Search code examples
remmeansmassr-marginaleffectsggeffects

Different plots of marginal effects with interaction term and offset when using different packages


I'm trying to understand why when I plot marginal effects using different packages I get different plots. Admittedly, I suspect it's because I do not understand how data transformations and offsets are being handled by the respective packages. I'm afraid I don't know how to make a reproducible sample of data, but I hope I can provide enough context below.
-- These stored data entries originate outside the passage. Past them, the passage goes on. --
-- fuel = loop guard only (Python B's while-loop spins forever on the empty list,
-- outside Pre_); never exhausted on Pre_ inputs.
def tourAltGo : Nat → List (List Int) → Option (List (List Int))
  | 0, a => some a
  | fuel + 1, a =>
    if a.length = 1 then some a
    else
      match (PySem.List.pyRange 0 ((a.length : Int) - 1) 2).foldl (stepB a) (some []) with
      | none => none
      | some nxt => tourAltGo fuel nxt

-- none = Python B raises (ValueError / IndexError); such inputs are outside Pre_,
-- and the .getD [] default is never reached there
def tour_alt (a : List (List Int)) : List (List Int) := (tourAltGo (a.length + 1) a).getD []

-- ===== PRECONDITION & SPEC =====
-- Pre_ restricts to the natural tournament domain: at least two players whose paired
-- entries (a dangling odd-position last player is never inspected) each end in a move
-- 1/2/3, or all end in one common value (every pair ties). Outside it A either raises
-- (RecursionError on fewer than two players or when every pair is dropped, IndexError
-- on an empty card list) or silently drops BOTH players of a pair whose unequal last
-- entries are not both moves — an accident of the if/elif chain no caller relies on.
def Pre_tour (a : List (List Int)) : Prop :=
  2 ≤ a.length ∧
    ((∀ x ∈ a.take (2 * (a.length / 2)),
        (x.getLast? = some 1 ∨ x.getLast? = some 2 ∨ x.getLast? = some 3)) ∨
     (∀ x ∈ a.take (2 * (a.length / 2)),
        x ≠ [] ∧ x.getLast? = ((a.headI : List Int)).getLast?))
instance (a : List (List Int)) : Decidable (Pre_tour a) := by unfold Pre_tour; infer_instance
def pvWitness_tour : List (List Int) := [[1], [2]]

def Spec_tour (a : List (List Int)) (out : List (List Int)) : Prop := out = tour_alt a
instance (a : List (List Int)) (out : List (List Int)) : Decidable (Spec_tour a out) := by unfold Spec_tour; infer_instance

-- ===== CLAIM (what is proved, stated in full; the proofs are below) =====
def Claim_equal_tour : Prop := ∀ (a : List (List Int)), Dom_tour a → Pre_tour a → Spec_tour a (tour a)

-- ===== LEMMAS AND PROOFS =====

-- the winner of one pair, as B computes it
def winner (x y : List Int) : List Int :=
  if PySem.Int.mod (PySem.List.pyGetD y (-1) 0 - PySem.List.pyGetD x (-1) 0) 3 = 1 then y else x

-- the list A's if/elif chain appends for one pair (possibly empty outside Pre_)
def chainA (x y : List Int) : List (List Int) :=
  let xl := PySem.List.pyGetD x (-1) 0
  let yl := PySem.List.pyGetD y (-1) 0
  if xl = yl then [x]
  else if xl = 1 ∧ yl = 2 then [y]
  else if xl = 1 ∧ yl = 3 then [x]
  else if xl = 2 ∧ yl = 1 then [x]
  else if xl = 2 ∧ yl = 3 then [y]
  else if xl = 3 ∧ yl = 1 then [y]
  else if xl = 3 ∧ yl = 2 then [x]
  else []

-- the round both programs compute, as a two-at-a-time structural recursion
def pairsW : List (List Int) → List (List Int)
  | x :: y :: r => winner x y :: pairsW r
  | _ => []

-- invariant carried through the rounds: every inspected entry ends in a move, or
-- all inspected entries end in one common value
def InvT (l : List (List Int)) : Prop :=
  (∀ x ∈ l, (x.getLast? = some 1 ∨ x.getLast? = some 2 ∨ x.getLast? = some 3)) ∨
  (∃ c, ∀ x ∈ l, x.getLast? = some c)

-- the paired prefix: the entries a round actually inspects
def core (a : List (List Int)) : List (List Int) := a.take (2 * (a.length / 2))

lemma bodyA_eq (a : List (List Int)) (tmp : List (List Int)) (i : Int) :
    bodyA a tmp i = tmp ++ chainA (PySem.List.pyGetD a i []) (PySem.List.pyGetD a (i + 1) []) := by
  simp only [bodyA, chainA]
  split_ifs <;> simp

lemma pyGetD_neg_one_last (x : List Int) (v : Int) (h : x.getLast? = some v) :
    PySem.List.pyGetD x (-1) 0 = v := by
  rcases x.eq_nil_or_concat with rfl | ⟨ys, b, rfl⟩
  · simp at h
  · simp at h
    subst h
    simp [PySem.List.pyGetD, PySem.List.pyGet?, PySem.List.pyIdx?]

lemma chain_eq_winner (x y : List Int)
    (hx : x.getLast? = some 1 ∨ x.getLast? = some 2 ∨ x.getLast? = some 3)
    (hy : y.getLast? = some 1 ∨ y.getLast? = some 2 ∨ y.getLast? = some 3) :
    chainA x y = [winner x y] := by
  rcases hx with hx | hx | hx <;> rcases hy with hy | hy | hy <;>
    simp [chainA, winner, pyGetD_neg_one_last x _ hx, pyGetD_neg_one_last y _ hy]

lemma chain_eq_winner_tie (x y : List Int) (c : Int)
    (hx : x.getLast? = some c) (hy : y.getLast? = some c) :
    chainA x y = [winner x y] := by
  simp [chainA, winner, pyGetD_neg_one_last x c hx, pyGetD_neg_one_last y c hy]

lemma chain_eq_winner' (l : List (List Int)) (h : InvT l) (x y : List Int)
    (hx : x ∈ l) (hy : y ∈ l) : chainA x y = [winner x y] := by
  rcases h with h | ⟨c, h⟩
  · exact chain_eq_winner x y (h x hx) (h y hy)
  · exact chain_eq_winner_tie x y c (h x hx) (h y hy)

lemma InvT_subset (l l' : List (List Int)) (hs : l' ⊆ l) (h : InvT l) : InvT l' := by
  rcases h with h | ⟨c, h⟩
  · exact Or.inl (fun x hx => h x (hs hx))
  · exact Or.inr ⟨c, fun x hx => h x (hs hx)⟩

lemma core_cons_cons (x y : List Int) (r : List (List Int)) :
    core (x :: y :: r) = x :: y :: core r := by
  unfold core
  have h2 : 2 * ((x :: y :: r).length / 2) = 2 * (r.length / 2) + 1 + 1 := by
    simp; omega
  rw [h2, List.take_succ_cons, List.take_succ_cons]

-- the step-2 index range both rounds scan, as a mapped Nat range
lemma pyRange_two (L : Nat) :
    PySem.List.pyRange 0 ((L : Int) - 1) 2 = (List.range (L / 2)).map (fun k => ((2 * k : Nat) : Int)) := by
  rw [PySem.List.pyRange_of_pos 0 ((L : Int) - 1) (by norm_num)]
  have he : (L : Int) - 1 - 0 + 2 - 1 = (L : Int) := by ring
  rw [he]
  have hc : (if (0 : Int) < (L : Int) - 1 then ((L : Int) / 2).toNat else 0) = L / 2 := by
    split_ifs with h <;> omega
  rw [hc]
  apply List.map_congr_left
  intro k _
  push_cast
  ring

lemma pyRange_two_even (L : Nat) (h : PySem.Int.mod (L : Int) 2 = 0) :
    PySem.List.pyRange 0 (L : Int) 2 = PySem.List.pyRange 0 ((L : Int) - 1) 2 := by
  rw [PySem.Int.mod_eq_emod_of_pos (by norm_num)] at h
  rw [PySem.List.pyRange_of_pos 0 (L : Int) (by norm_num),
      PySem.List.pyRange_of_pos 0 ((L : Int) - 1) (by norm_num)]
  have hc : (if (0:Int) < (L : Int) then (((L : Int) - 0 + 2 - 1) / 2).toNat else 0)
      = (if (0:Int) < (L : Int) - 1 then (((L : Int) - 1 - 0 + 2 - 1) / 2).toNat else 0) := by
    split_ifs <;> omega
  rw [hc]

-- a flatMap over the step-2 index range is the two-at-a-time recursion
def pairsFg (g : List Int → List Int → List (List Int)) : List (List Int) → List (List Int)
  | x :: y :: r => g x y ++ pairsFg g r
  | _ => []

lemma range_pairs (g : List Int → List Int → List (List Int)) :
    ∀ xs : List (List Int),
      (List.range (xs.length / 2)).flatMap
        (fun k => g (xs.getD (2 * k) []) (xs.getD (2 * k + 1) [])) = pairsFg g xs := by
  intro xs
  induction xs using pairsFg.induct with
  | case1 x y r ih =>
    have hl : (x :: y :: r).length / 2 = r.length / 2 + 1 := by simp; omega
    rw [hl, List.range_succ_eq_map, List.flatMap_cons]
    simp only [pairsFg]
    congr 1
    rw [List.flatMap_map, ← ih]
    apply List.flatMap_congr
    intro k _
    have h1 : 2 * Nat.succ k = 2 * k + 1 + 1 := by omega
    simp [h1]
  | case2 t h =>
    rcases t with _ | ⟨a, _ | ⟨b, r⟩⟩
    · simp [pairsFg]
    · simp [pairsFg]
    · exact absurd rfl (fun hh => h a b r hh)

lemma pairsFg_winner (a : List (List Int)) :
    pairsFg (fun x y => [winner x y]) a = pairsW a := by
  induction a using pairsW.induct with
  | case1 x y r ih => simp [pairsFg, pairsW, ih]
  | case2 t h =>
    rcases t with _ | ⟨z, _ | ⟨w, r⟩⟩
    · simp [pairsFg, pairsW]
    · simp [pairsFg, pairsW]
    · exact absurd rfl (fun hh => h z w r hh)

lemma pairsFg_chain (a : List (List Int)) (h : InvT (core a)) :
    pairsFg chainA a = pairsW a := by
  induction a using pairsW.induct with
  | case1 x y r ih =>
    rw [core_cons_cons] at h
    have hr : InvT (core r) :=
      InvT_subset _ _ (fun z hz => List.mem_cons_of_mem _ (List.mem_cons_of_mem _ hz)) h
    simp [pairsFg, pairsW,
      chain_eq_winner' _ h x y (by simp) (by simp), ih hr]
  | case2 t ht =>
    rcases t with _ | ⟨z, _ | ⟨w, r⟩⟩
    · simp [pairsFg, pairsW]
    · simp [pairsFg, pairsW]
    · exact absurd rfl (fun hh => ht z w r hh)

lemma round_getD (g : List Int → List Int → List (List Int)) (a : List (List Int)) :
    (PySem.List.pyRange 0 ((a.length : Int) - 1) 2).flatMap
        (fun i => g (PySem.List.pyGetD a i []) (PySem.List.pyGetD a (i + 1) []))
      = pairsFg g a := by
  rw [pyRange_two, List.flatMap_map, ← range_pairs g a]
  apply List.flatMap_congr
  intro k _
  show g (PySem.List.pyGetD a ((2 * k : Nat) : Int) [])
        (PySem.List.pyGetD a (((2 * k : Nat) : Int) + 1) []) = _
  have h1 : ((2 * k : Nat) : Int) + 1 = ((2 * k + 1 : Nat) : Int) := by push_cast; ring
  rw [h1, PySem.List.pyGetD_natCast, PySem.List.pyGetD_natCast]

lemma roundA_eq (a : List (List Int)) (h : InvT (core a)) :
    (PySem.List.pyRange 0 ((a.length : Int) - 1) 2).foldl (bodyA a) [] = pairsW a := by
  have hb : bodyA a = fun tmp i =>
      tmp ++ chainA (PySem.List.pyGetD a i []) (PySem.List.pyGetD a (i + 1) []) := by
    funext tmp i; exact bodyA_eq a tmp i
  rw [hb, PySem.List.foldl_append_eq_flatMap, List.nil_append, round_getD chainA a,
      pairsFg_chain a h]

-- "the pair is decidable": equal last entries, or both last entries are moves
def GoodPair (x y : List Int) : Prop :=
  PySem.List.pyGetD x (-1) 0 = PySem.List.pyGetD y (-1) 0 ∨
  ((PySem.List.pyGetD x (-1) 0 = 1 ∨ PySem.List.pyGetD x (-1) 0 = 2 ∨ PySem.List.pyGetD x (-1) 0 = 3) ∧
   (PySem.List.pyGetD y (-1) 0 = 1 ∨ PySem.List.pyGetD y (-1) 0 = 2 ∨ PySem.List.pyGetD y (-1) 0 = 3))

lemma good_of_mem (l : List (List Int)) (h : InvT l) (x y : List Int)
    (hx : x ∈ l) (hy : y ∈ l) : GoodPair x y := by
  rcases h with h | ⟨c, h⟩
  · refine Or.inr ⟨?_, ?_⟩
    · rcases h x hx with hh | hh | hh <;>
        simp [pyGetD_neg_one_last x _ hh]
    · rcases h y hy with hh | hh | hh <;>
        simp [pyGetD_neg_one_last y _ hh]
  · exact Or.inl (by rw [pyGetD_neg_one_last x c (h x hx), pyGetD_neg_one_last y c (h y hy)])

lemma winner_tie (x y : List Int)
    (h : PySem.List.pyGetD x (-1) 0 = PySem.List.pyGetD y (-1) 0) : winner x y = x := by
  unfold winner
  rw [if_neg]
  rw [h, sub_self]
  decide

lemma stepB_good (a : List (List Int)) (nxt : List (List Int)) (i : Int)
    (hg : GoodPair (PySem.List.pyGetD a i []) (PySem.List.pyGetD a (i + 1) [])) :
    stepB a (some nxt) i
      = some (nxt ++ [winner (PySem.List.pyGetD a i []) (PySem.List.pyGetD a (i + 1) [])]) := by
  simp only [stepB]
  by_cases he : PySem.List.pyGetD (PySem.List.pyGetD a i []) (-1) 0
      = PySem.List.pyGetD (PySem.List.pyGetD a (i + 1) []) (-1) 0
  · rw [if_pos he, winner_tie _ _ he]
  · rcases hg with hg | hg
    · exact absurd hg he
    · rw [if_neg he, if_pos hg]
      rfl

lemma getD_mem_core (a : List (List Int)) (k : Nat) (hk : k < 2 * (a.length / 2)) :
    a.getD k [] ∈ core a := by
  have hk' : k < a.length := by omega
  have hlen : k < (a.take (2 * (a.length / 2))).length := by
    simp [List.length_take]; omega
  have he : (a.take (2 * (a.length / 2)))[k]'hlen = a[k]'hk' := List.getElem_take
  rw [List.getD_eq_getElem a [] hk', core, ← he]
  exact List.getElem_mem hlen

lemma good_range (a : List (List Int)) (h : InvT (core a)) :
    ∀ i ∈ PySem.List.pyRange 0 ((a.length : Int) - 1) 2,
      GoodPair (PySem.List.pyGetD a i []) (PySem.List.pyGetD a (i + 1) []) := by
  intro i hi
  rw [PySem.List.mem_pyRange_iff_of_pos (by norm_num)] at hi
  obtain ⟨h0, hlt, hdvd⟩ := hi
  have hi1 : i = ((i.toNat : Nat) : Int) := by omega
  have hi2 : ((i.toNat : Nat) : Int) + 1 = ((i.toNat + 1 : Nat) : Int) := by push_cast; ring
  have hb1 : i.toNat < 2 * (a.length / 2) := by omega
  have hb2 : i.toNat + 1 < 2 * (a.length / 2) := by omega
  rw [hi1, hi2, PySem.List.pyGetD_natCast, PySem.List.pyGetD_natCast]
  exact good_of_mem _ h _ _ (getD_mem_core a _ hb1) (getD_mem_core a _ hb2)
I have the following model using package MASS:

model <- glm(Lethal_removal ~ Federal_land + state / pred_rate + offset(log(subtotal)), data=df3, family=negative.binomial(1), na.action=na.fail)

The unit of analysis is state counties. State is a factor with 4 US states, pred_rate is an annual measure of how many livestock are eaten per county by wild predators (mean of 3.5 per year), lethal_removal is the number of wild predators that are culled per county by wildlife agencies (mean of 1.6 per year). Offset is number of years (subtotal) that predators are present in each county. I want to plot the marginal effects of pred_rate on lethal_removal by state while accounting for the subtotal offset (i.e., convert to an annual rate).

I used package emmeans first:

plot_em<-emmip(model, state ~ pred_rate, cov.reduce = range, offset = log(1), CIs = TRUE, plotit=FALSE)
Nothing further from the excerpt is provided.